Бен вздохнул и рухнул обратно в свое кресло, напряженно потирая виски. Келлан уселся напротив меня, как-то загадочно улыбаясь. Тишина в кабинете была настолько густой и тяжелой, что ее можно было чуть ли не руками потрогать.
– И что ты предлагаешь? – наконец нарушив молчание, устало сказал Бен, обращаясь к Келлану.
– Никаких бумажек. Никаких заготовленных речей. Пусть ведет себя так, как вел раньше. И еще есть идея, но она тебе не понравится, – заговорщицки просиял Келлан, подмигнув мне.
Да что он, черт возьми, задумал?
– А мне понравится? – хмыкнул я, откинувшись в кресле.
– Твое мнение уже никого не интересует, твоя позиция мне и без того ясна, – прорычал Бен. – Говори, Келлан, я весь внимание.
– Нууу…, – явно подбирая слова, затянул Кел. – Люди любили Дерека, когда он был Повелителем стихий, прямо скажем – с ума сходили, женское население уж точно. Так, может быть, ему стоит напомнить всем, что эта его сторона никуда не делась?
– Мне нравится. Согласовано. Спалить парочку назойливых репортеров уж точно не помешает, – хмыкнул было я, но тут же поймал яростный взгляд Бена.
– Дерек, мать твою! Даже не смей!
– Да это же шутка, ты чего, – хихикнул я, но эти двое не разделяли моего веселья. – Ну вы что, серьезно? Расслабьтесь, не буду я никого жечь.
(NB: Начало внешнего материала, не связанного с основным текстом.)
-- pv_equiv track=rewrite | github.com/FatemRahimi/codewars-python | consecutiveLetter.py | solve
-- ===== SOURCE A (Python) =====
-- def solve(st):
--     b = list(st)
--     c = []
--     for i in range(len(st)):
--         c.append(ord(b[i]))
--     for i in c:
--         if c.count(i) != 1:
--             return False
--     for i in range(min(c),max(c)):
--         if i+1 not in c:
--             return False
--     return True
-- ===== SOURCE B (Python) =====
-- def solve(st):
--     c = sorted(ord(x) for x in st)
--     return c == list(range(min(c), max(c) + 1))
-- ===== Notes on version B (the rewrite author's own statement) =====
-- stated objective: simpler
-- what changed: replaces A's quadratic count-based uniqueness loop and per-gap membership loop with one sort of the code points compared against the full range min..max, which checks distinctness and consecutiveness in a single comparison
import Mathlib
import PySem

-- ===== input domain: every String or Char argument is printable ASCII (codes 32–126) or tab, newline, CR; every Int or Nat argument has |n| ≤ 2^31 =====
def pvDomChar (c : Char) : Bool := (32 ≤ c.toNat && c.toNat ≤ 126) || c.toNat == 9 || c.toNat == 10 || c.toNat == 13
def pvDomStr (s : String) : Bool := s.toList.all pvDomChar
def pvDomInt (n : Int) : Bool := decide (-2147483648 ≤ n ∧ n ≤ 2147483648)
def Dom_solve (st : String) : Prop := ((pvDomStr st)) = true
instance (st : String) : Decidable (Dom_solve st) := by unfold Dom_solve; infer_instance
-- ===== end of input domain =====

-- B replaces A's count-based uniqueness loop and per-gap membership loop by one
-- sort of the code points compared against the full range min..max (simpler structure).

-- ===== PORT A =====
def solve (st : String) : Bool :=
  let b := st.toList
  let c : List Int := (PySem.List.pyRange 0 (PySem.List.len b) 1).foldl
      (fun acc i => acc ++ [((PySem.List.pyGetD b i ' ').toNat : Int)]) []
  if c.all (fun i => PySem.List.count c i == 1) then
    match PySem.List.min? c (fun x => x), PySem.List.max? c (fun x => x) with
    | some lo, some hi => (PySem.List.pyRange lo hi 1).all (fun i => decide ((i + 1) ∈ c))
    | _, _ => false  -- Python raises ValueError here (min of empty sequence); excluded by Pre_
  else false

-- ===== PORT B =====
def solve_alt (st : String) : Bool :=
  let c := PySem.List.sorted (st.toList.map (fun x => (x.toNat : Int))) (fun x => x) false
  (PySem.List.min? c (fun x => x)).elim false fun lo =>
    (PySem.List.max? c (fun x => x)).elim false fun hi =>
      c == PySem.List.pyRange lo (hi + 1) 1
  -- Option.elim false: Python raises ValueError on the empty string (min of empty); excluded by Pre_

-- ===== PRECONDITION & SPEC =====
-- Pre_ excludes only the empty string, on which both A and B raise ValueError (min of an empty sequence).
def Pre_solve (st : String) : Prop := st ≠ ""
instance (st : String) : Decidable (Pre_solve st) := by unfold Pre_solve; infer_instance
def pvWitness_solve : String := "abc"
def Spec_solve (st : String) (out : Bool) : Prop := out = solve_alt st
instance (st : String) (out : Bool) : Decidable (Spec_solve st out) := by unfold Spec_solve; infer_instance

-- ===== CLAIM (what is proved, stated in full; the proofs are below) =====
def Claim_equal_solve : Prop := ∀ (st : String), Dom_solve st → Pre_solve st → Spec_solve st (solve st)

-- ===== LEMMAS AND PROOFS =====

-- min? equality under same membership
lemma min?_congr_mem (xs ys : List Int) (h : ∀ a : Int, a ∈ xs ↔ a ∈ ys) :
    PySem.List.min? xs (fun x => x) = PySem.List.min? ys (fun x => x) := by
  cases hx : PySem.List.min? xs (fun x : Int => x) with
  | none =>
      rw [PySem.List.min?_eq_none_iff] at hx
      subst hx
      cases hy : PySem.List.min? ys (fun x : Int => x) with
      | none => rfl
      | some m =>
          have := PySem.List.min?_mem hy
          exact absurd ((h m).mpr this) (List.not_mem_nil)
  | some m =>
      cases hy : PySem.List.min? ys (fun x : Int => x) with
      | none =>
          rw [PySem.List.min?_eq_none_iff] at hy; subst hy
          exact absurd ((h m).mp (PySem.List.min?_mem hx)) (List.not_mem_nil)
      | some m' =>
          have h1 := PySem.List.min?_isMin hx _ ((h m').mpr (PySem.List.min?_mem hy))
          have h2 := PySem.List.min?_isMin hy _ ((h m).mp (PySem.List.min?_mem hx))
          simp only [Option.some_inj]
          omega

lemma max?_congr_mem (xs ys : List Int) (h : ∀ a : Int, a ∈ xs ↔ a ∈ ys) :
    PySem.List.max? xs (fun x => x) = PySem.List.max? ys (fun x => x) := by
  cases hx : PySem.List.max? xs (fun x : Int => x) with
  | none =>
      rw [PySem.List.max?_eq_none_iff] at hx
      subst hx
      cases hy : PySem.List.max? ys (fun x : Int => x) with
      | none => rfl
      | some m =>
          have := PySem.List.max?_mem hy
          exact absurd ((h m).mpr this) (List.not_mem_nil)
  | some m =>
      cases hy : PySem.List.max? ys (fun x : Int => x) with
      | none =>
          rw [PySem.List.max?_eq_none_iff] at hy; subst hy
          exact absurd ((h m).mp (PySem.List.max?_mem hx)) (List.not_mem_nil)
      | some m' =>
          have h1 := PySem.List.max?_isMax hx _ ((h m').mpr (PySem.List.max?_mem hy))
          have h2 := PySem.List.max?_isMax hy _ ((h m).mp (PySem.List.max?_mem hx))
          simp only [Option.some_inj]
          omega

lemma main_iff (l : List Int) (lo hi : Int)
    (hlo : PySem.List.min? l (fun x => x) = some lo)
    (hhi : PySem.List.max? l (fun x => x) = some hi) :
    ((∀ i ∈ l, l.count i = 1) ∧ (∀ i : Int, lo ≤ i → i < hi → (i + 1) ∈ l))
      ↔ PySem.List.sorted l (fun x => x) false = PySem.List.pyRange lo (hi + 1) 1 := by
  constructor
  · rintro ⟨h1, h2⟩
    have hnd : l.Nodup := List.nodup_iff_count_eq_one.mpr h1
    have hmem : ∀ x : Int, x ∈ l ↔ lo ≤ x ∧ x ≤ hi := by
      intro x
      constructor
      · intro hx
        exact ⟨PySem.List.min?_isMin hlo _ hx, PySem.List.max?_isMax hhi _ hx⟩
      · rintro ⟨ha, hb⟩
        rcases eq_or_lt_of_le ha with h | h
        · rw [← h]; exact PySem.List.min?_mem hlo
        · have := h2 (x - 1) (by omega) (by omega)
          simpa using this
    have hperm : (PySem.List.pyRange lo (hi + 1) 1).Perm l := by
      rw [List.perm_ext_iff_of_nodup (PySem.List.nodup_pyRange_one _ _) hnd]
      intro a
      rw [PySem.List.mem_pyRange_one, hmem]
      omega
    exact PySem.List.sorted_eq_of_perm_of_pairwise_lt _ _ _ hperm (PySem.List.pairwise_lt_pyRange_one _ _)
  · intro hs
    have hperm : (PySem.List.pyRange lo (hi + 1) 1).Perm l := by
      rw [← hs]; exact PySem.List.sorted_perm l _ _
    have hnd : l.Nodup := hperm.nodup (PySem.List.nodup_pyRange_one _ _)
    refine ⟨fun i hi' => List.count_eq_one_of_mem hnd hi', fun i hA hB => ?_⟩
    exact hperm.mem_iff.mp (PySem.List.mem_pyRange_one.mpr (by omega))

lemma cA_eq (b : List Char) :
    (PySem.List.pyRange 0 (PySem.List.len b) 1).foldl
      (fun acc i => acc ++ [((PySem.List.pyGetD b i ' ').toNat : Int)]) []
    = b.map (fun x => (x.toNat : Int)) := by
  rw [PySem.List.foldl_append_singleton_eq_map (fun i => (((PySem.List.pyGetD b i ' ').toNat : Int)))]
  rw [show (fun i => (((PySem.List.pyGetD b i ' ').toNat : Int)))
      = (fun x : Char => (x.toNat : Int)) ∘ (fun j => PySem.List.pyGetD b j ' ') from rfl,
    ← List.map_map, PySem.List.map_pyGetD_pyRange_zero]
  simp

theorem ports_agree (st : String) (hpre : st ≠ "") : solve st = solve_alt st := by
  unfold solve solve_alt
  simp only [cA_eq]
  set l := st.toList.map (fun x => (x.toNat : Int)) with hl
  have hne : l ≠ [] := by
    intro hc
    rw [hl, List.map_eq_nil_iff] at hc
    exact hpre (by rwa [List.eq_nil_iff_length_eq_zero, String.length_toList, String.length_eq_zero_iff] at hc)
  have hms : ∀ a : Int, a ∈ PySem.List.sorted l (fun x => x) false ↔ a ∈ l :=
    fun a => PySem.List.mem_sorted l _ _ a
  have hmin := min?_congr_mem _ _ hms
  have hmax := max?_congr_mem _ _ hms
  rw [hmin, hmax]
  cases hlo : PySem.List.min? l (fun x : Int => x) with
  | none => rw [PySem.List.min?_eq_none_iff] at hlo; exact absurd hlo hne
  | some lo =>
  cases hhi : PySem.List.max? l (fun x : Int => x) with
  | none => rw [PySem.List.max?_eq_none_iff] at hhi; exact absurd hhi hne
  | some hi =>
  simp only [Option.elim]
  have hiff := main_iff l lo hi hlo hhi
  by_cases hcount : ∀ i ∈ l, l.count i = 1
  · by_cases hgap : ∀ i : Int, lo ≤ i → i < hi → (i + 1) ∈ l
    · have hsorted := hiff.mp ⟨hcount, hgap⟩
      rw [if_pos, hsorted]
      · simp only [beq_self_eq_true, List.all_eq_true, decide_eq_true_eq,
          PySem.List.mem_pyRange_one]
        exact fun x h1 => hgap x h1.1 h1.2
      · simp only [List.all_eq_true, beq_iff_eq, PySem.List.count_eq]
        intro i hi'; exact hcount i hi'
    · rw [if_pos]
      · have : ¬ PySem.List.sorted l (fun x => x) false = PySem.List.pyRange lo (hi + 1) 1 :=
          fun h => hgap fun i h1 h2 => (hiff.mpr h).2 i h1 h2
        have hA : ¬ ((PySem.List.pyRange lo hi 1).all (fun i => decide ((i + 1) ∈ l)) = true) := by
          simp only [List.all_eq_true, decide_eq_true_eq, PySem.List.mem_pyRange_one]
          push Not
          push Not at hgap
          obtain ⟨i, h1, h2, h3⟩ := hgap
          exact ⟨i, ⟨h1, h2⟩, h3⟩
        simp only [Bool.not_eq_true] at hA
        rw [hA]
        simp [this]
      · simp only [List.all_eq_true, beq_iff_eq, PySem.List.count_eq]
        intro i hi'; exact hcount i hi'
  · rw [if_neg]
    · have : ¬ PySem.List.sorted l (fun x => x) false = PySem.List.pyRange lo (hi + 1) 1 :=
        fun h => hcount fun i h1 => (hiff.mpr h).1 i h1
      simp [this]
    · simp only [List.all_eq_true, beq_iff_eq, PySem.List.count_eq]
      push Not at hcount ⊢
      obtain ⟨i, h1, h2⟩ := hcount
      exact ⟨i, h1, h2⟩

-- ===== VERDICT (by name: the statement is the Claim_ definition above) =====
theorem solve_spec : Claim_equal_solve := by
  intro st _ hpre
  unfold Spec_solve
  exact ports_agree st hpre
-- pv_equiv track=rewrite | github.com/shlomog12/research-algorithms | home_works/hw7/q3.py | bli_8
-- ===== SOURCE A (Python) =====
-- def get_first(num):
--     return int(str(num)[0])
--
-- def len_of(num):
--     return len(str(num))
--
-- def get_rest(num):
--     if len_of(num) == 1:
--         return 0
--     return int(str(num)[1:])
--
-- def bli_8_by_len(n):
--     return 9**n
--
-- def bli_8(num, bed=8):
--     if num == 0:
--         return 1
--     n = len_of(num)
--     ans = 0
--     first = get_first(num)
--     for i in range(first):
--         if i != bed:
--             ans += bli_8_by_len(n-1)
--     if first == bed:
--         return ans
--     ans += bli_8(get_rest(num),bed)
--     return ans
-- ===== SOURCE B (Python) =====
-- def bli_8(num, bed=8):
--     # Iterative accumulator loop instead of recursion; the per-digit inner loop
--     # is replaced by a closed-form count of the allowed smaller leading digits.
--     ans = 0
--     while num != 0:
--         s = str(num)
--         n = len(s)
--         first = int(s[0])
--         block = 9 ** (n - 1)
--         ans += (first - (1 if 0 <= bed < first else 0)) * block
--         if first == bed:
--             return ans
--         num = int(s[1:]) if n > 1 else 0
--     return ans + 1
-- ===== Notes on version B (the rewrite author's own statement) =====
-- stated objective: simpler
-- what changed: Replaced the four-helper recursion with a single iterative while-loop threading an accumulator, and replaced the inner for-loop over range(first) with a closed-form count of allowed leading digits.
import Mathlib
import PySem

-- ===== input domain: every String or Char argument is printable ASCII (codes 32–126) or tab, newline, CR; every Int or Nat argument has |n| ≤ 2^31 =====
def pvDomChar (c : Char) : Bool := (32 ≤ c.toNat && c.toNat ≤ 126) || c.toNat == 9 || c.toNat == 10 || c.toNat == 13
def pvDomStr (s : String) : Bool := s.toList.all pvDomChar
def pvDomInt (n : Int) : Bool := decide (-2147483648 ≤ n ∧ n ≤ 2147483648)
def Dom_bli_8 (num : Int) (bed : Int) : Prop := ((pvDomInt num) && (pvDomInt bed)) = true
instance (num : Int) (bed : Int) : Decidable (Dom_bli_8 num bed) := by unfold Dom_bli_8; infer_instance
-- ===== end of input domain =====

-- B replaces A's four-helper recursion by one iterative accumulator loop whose inner
-- digit loop is a closed-form count (objective: simpler). Return values only; no mutation.

-- ===== PORT A =====
-- int(str(num)[0]); `.getD 0` is unreachable under Pre_ (str(num) is nonempty and all digits for num ≥ 0)
def get_first (num : Int) : Int :=
  ((PySem.List.pyGet? (PySem.Int.toChars num) 0).bind
    (fun c => PySem.Int.ofChars? [c])).getD 0

def len_of (num : Int) : Int := PySem.List.len (PySem.Int.toChars num)

-- int(str(num)[1:]); `.getD 0` unreachable under Pre_ (the tail is all digits)
def get_rest (num : Int) : Int :=
  if len_of num = 1 then 0
  else (PySem.Int.ofChars? (PySem.List.slice (PySem.Int.toChars num) (some 1) none)).getD 0

-- 9**n; `.toNat` is exact since the exponent n-1 = len(str(num))-1 is never negative
def bli_8_by_len (n : Int) : Int := 9 ^ n.toNat

-- fuel num.toNat + 1 is a totality guard only: each recursive step strictly decreases a
-- positive num (rest = num mod 10^(d-1) < num), so the 0-fuel branch is never reached under Pre_
def bli_8_go : Nat → Int → Int → Int
  | 0, _, _ => 0
  | fuel + 1, num, bed =>
    if num = 0 then 1
    else
      let n := len_of num
      let first := get_first num
      let ans := (PySem.List.pyRange 0 first 1).foldl
        (fun a i => if i ≠ bed then a + bli_8_by_len (n - 1) else a) 0
      if first = bed then ans
      else ans + bli_8_go fuel (get_rest num) bed

def bli_8 (num : Int) (bed : Int) : Int := bli_8_go (num.toNat + 1) num bed

-- ===== PORT B =====
-- the while-loop of Source B with its accumulator `ans`; same fuel guard as above
def bli_8_alt_go : Nat → Int → Int → Int → Int
  | 0, _, _, ans => ans
  | fuel + 1, num, bed, ans =>
    if num = 0 then ans + 1
    else
      let s := PySem.Int.toChars num
      let n := PySem.List.len s
      let first := ((PySem.List.pyGet? s 0).bind (fun c => PySem.Int.ofChars? [c])).getD 0
      let block := (9 : Int) ^ (n - 1).toNat
      let ans' := ans + (first - (if 0 ≤ bed ∧ bed < first then 1 else 0)) * block
      if first = bed then ans'
      else
        bli_8_alt_go fuel
          (if 1 < n then (PySem.Int.ofChars? (PySem.List.slice s (some 1) none)).getD 0 else 0)
          bed ans'

def bli_8_alt (num : Int) (bed : Int) : Int := bli_8_alt_go (num.toNat + 1) num bed 0

-- ===== PRECONDITION & SPEC =====
-- Pre_ excludes num < 0, where BOTH Pythons raise ValueError (int("-…"[0]) = int("-")).
def Pre_bli_8 (num : Int) (bed : Int) : Prop := 0 ≤ num
instance (num : Int) (bed : Int) : Decidable (Pre_bli_8 num bed) := by unfold Pre_bli_8; infer_instance
def pvWitness_bli_8 : Int × Int := (13, 8)

def Spec_bli_8 (num : Int) (bed : Int) (out : Int) : Prop := out = bli_8_alt num bed
instance (num : Int) (bed : Int) (out : Int) : Decidable (Spec_bli_8 num bed out) := by unfold Spec_bli_8; infer_instance

-- ===== CLAIM (what is proved, stated in full; the proofs are below) =====
def Claim_equal_bli_8 : Prop := ∀ (num : Int) (bed : Int), Dom_bli_8 num bed → Pre_bli_8 num bed → Spec_bli_8 num bed (bli_8 num bed)

-- ===== LEMMAS AND PROOFS =====

theorem toDigitsCore_ne_nil (b : Nat) :
    ∀ (f n : Nat) (acc : List Char), (acc ≠ [] ∨ 0 < f) → Nat.toDigitsCore b f n acc ≠ [] := by
  intro f
  induction f with
  | zero =>
    intro n acc h
    simp only [Nat.toDigitsCore]
    rcases h with h | h
    · exact h
    · omega
  | succ f ih =>
    intro n acc h
    simp only [Nat.toDigitsCore]
    split
    · exact List.cons_ne_nil _ _
    · exact ih _ _ (Or.inl (List.cons_ne_nil _ _))

theorem bind_some_cast_nonneg (o : Option Nat) (x : Int)
    (h : (o.bind fun a => some ((a : Int))) = some x) : 0 ≤ x := by
  cases o with
  | none => simp at h
  | some a =>
    simp only [Option.bind_some, Option.some.injEq] at h
    subst h
    positivity

theorem map_bind_cast_nonneg (o : Option Nat) (x : Int)
    (h : Option.map (fun n : Int => n) (do let a ← o; pure ((a : Int))) = some x) : 0 ≤ x := by
  cases o with
  | none => simp at h
  | some a =>
    simp only [Option.map_some, Option.some.injEq, Option.pure_def, bind, Option.bind] at h
    subst h
    positivity

theorem ofChars?_single_nonneg (c : Char) (x : Int)
    (hc : c ≠ '-') (h : PySem.Int.ofChars? [c] = some x) : 0 ≤ x := by
  unfold PySem.Int.ofChars? at h
  by_cases hs : PySem.Int.isIntSpace c = true
  · simp [hs] at h
    exact bind_some_cast_nonneg _ _ h
  · simp only [List.dropWhile, hs, List.reverse_cons, List.reverse_nil,
      List.nil_append] at h
    split at h
    · rename_i ds heq
      exact absurd (List.head_eq_of_cons_eq heq) (by simpa using hc)
    · exact map_bind_cast_nonneg _ _ h
    · exact map_bind_cast_nonneg _ _ h

theorem get_first_nonneg (num : Int) : 0 ≤ get_first num := by
  unfold get_first
  cases hg : PySem.List.pyGet? (PySem.Int.toChars num) 0 with
  | none => simp
  | some c =>
    cases ho : PySem.Int.ofChars? [c] with
    | none => simp [ho]
    | some x =>
      simp only [Option.bind_some, ho, Option.getD_some]
      by_cases hc : c = '-'
      · subst hc
        rw [show PySem.Int.ofChars? ['-'] = none from by decide] at ho
        cases ho
      · exact ofChars?_single_nonneg c x hc ho

theorem toChars_ne_nil (num : Int) : PySem.Int.toChars num ≠ [] := by
  unfold PySem.Int.toChars Nat.toDigits
  split
  · exact List.cons_ne_nil _ _
  · exact toDigitsCore_ne_nil 10 _ _ _ (Or.inr (Nat.succ_pos _))

-- closed form for A's inner loop over range(first)
theorem loop_sum (f : Nat) (bed p : Int) :
    (PySem.List.pyRange 0 (f : Int) 1).foldl
        (fun a i => if i ≠ bed then a + p else a) 0
      = ((f : Int) - (if 0 ≤ bed ∧ bed < (f : Int) then 1 else 0)) * p := by
  induction f with
  | zero =>
    rw [show PySem.List.pyRange 0 ((0:Nat):Int) 1 = [] from by decide]
    simp only [List.foldl_nil, Nat.cast_zero]
    rw [if_neg (by omega)]
    ring
  | succ f ih =>
    have h1 : ((f + 1 : Nat) : Int) = (f : Int) + 1 := by push_cast; ring
    rw [h1, PySem.List.pyRange_one_succ_right (by positivity), List.foldl_append]
    simp only [List.foldl_cons, List.foldl_nil]
    rw [ih]
    split_ifs <;> first | (exfalso; omega) | ring

theorem loop_sum' (F bed p : Int) (hF : 0 ≤ F) :
    (PySem.List.pyRange 0 F 1).foldl
        (fun a i => if i ≠ bed then a + p else a) 0
      = (F - (if 0 ≤ bed ∧ bed < F then 1 else 0)) * p := by
  obtain ⟨m, rfl⟩ := Int.eq_ofNat_of_zero_le hF
  exact loop_sum m bed p

theorem go_eq (fuel : Nat) : ∀ (num bed ans : Int),
    bli_8_alt_go fuel num bed ans = ans + bli_8_go fuel num bed := by
  induction fuel with
  | zero => intro num bed ans; simp [bli_8_alt_go, bli_8_go]
  | succ f ih =>
    intro num bed ans
    by_cases h0 : num = 0
    · simp [bli_8_alt_go, bli_8_go, h0]
    · simp only [bli_8_alt_go, bli_8_go, if_neg h0]
      unfold get_rest get_first bli_8_by_len len_of
      simp only [PySem.List.len_eq]
      have hF : (0:Int) ≤
          ((PySem.List.pyGet? (PySem.Int.toChars num) 0).bind
            (fun c => PySem.Int.ofChars? [c])).getD 0 := get_first_nonneg num
      rw [loop_sum' _ bed _ hF]
      have hlen : 1 ≤ (PySem.Int.toChars num).length :=
        List.length_pos_iff.mpr (toChars_ne_nil num)
      by_cases hL : ((PySem.Int.toChars num).length : Int) = 1
      · simp only [hL]
        norm_num
        split_ifs <;> (try rw [ih]) <;> (try ring)
      · have h1 : (1:Int) < ((PySem.Int.toChars num).length : Int) := by
          omega
        simp only [hL, h1, if_true, if_false]
        split_ifs <;> (try rw [ih]) <;> (try ring)

-- ===== VERDICT (by name: the statement is the Claim_ definition above) =====
theorem bli_8_spec : Claim_equal_bli_8 := by
  intro num bed _ _
  unfold Spec_bli_8 bli_8 bli_8_alt
  rw [go_eq]
  ring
Или топить. Или что вы там еще себе надумали. Я держу себя в руках. Я же не конченый идиот.
– Очень в этом сомневаюсь, – состроив гримасу, прошипел Бен. – Но, будь по-вашему. Хуже уже точно не станет.
Мне казалось, что за долгие месяцы моего пребывания в качестве светящегося супергероя я уже привык к популярности. Обыденными стали моя узнаваемость, вселенская благодарность и восхищение, тысячи хвалебных постов в социальных сетях: все это не было чем-то из ряда вон. Но это не шло ни в какие сравнения с тем, какие плоды принесла идея Келлана в моей предвыборной кампании.
Люди одобрительно встречали мои дерзкие ответы на щекотливые вопросы журналистов, с щенячьим восторгом отнеслись к моему уходу из зала прямо в самый разгар дебатов, когда оппонент откровенно перегнул палку. Словно всем осточертела наигранность представителей власти, их пресловутое терпение и желание подставить под удар вторую щеку, лишь бы сохранить лицо и невозмутимость. Для всех я стал эталоном человечности, перестал быть далеким заоблачным героем с непрошибаемым самообладанием, а был таким же, как они, со своими эмоциями, чувствами и запретными к обсуждению темами. Но когда я залил проливным дождем устроенный мародерами погром с коктейлями Молотова в центре Осло, люди просто сошли с ума. Новостные каналы по всему миру только и говорили о том, что у человечества наконец появился достойный кандидат, способный навести порядок, который будет отстаивать интересы простых людей так же рьяно, как отстаивает свои.
– Это еще что такое? – задрав густые брови выше крыши, пробубнил Бен, когда на очередные дебаты я явился не в костюме, а в черной футболке и джинсах.
– Что не так? – изображая дурачка, пролепетал я в ответ, упиваясь его реакцией.
– Так, Дилан, снимай рубашку, посидишь в ложе гостей в другой раз, – голосом, не предполагающим возмущений, прорычал глава штаба.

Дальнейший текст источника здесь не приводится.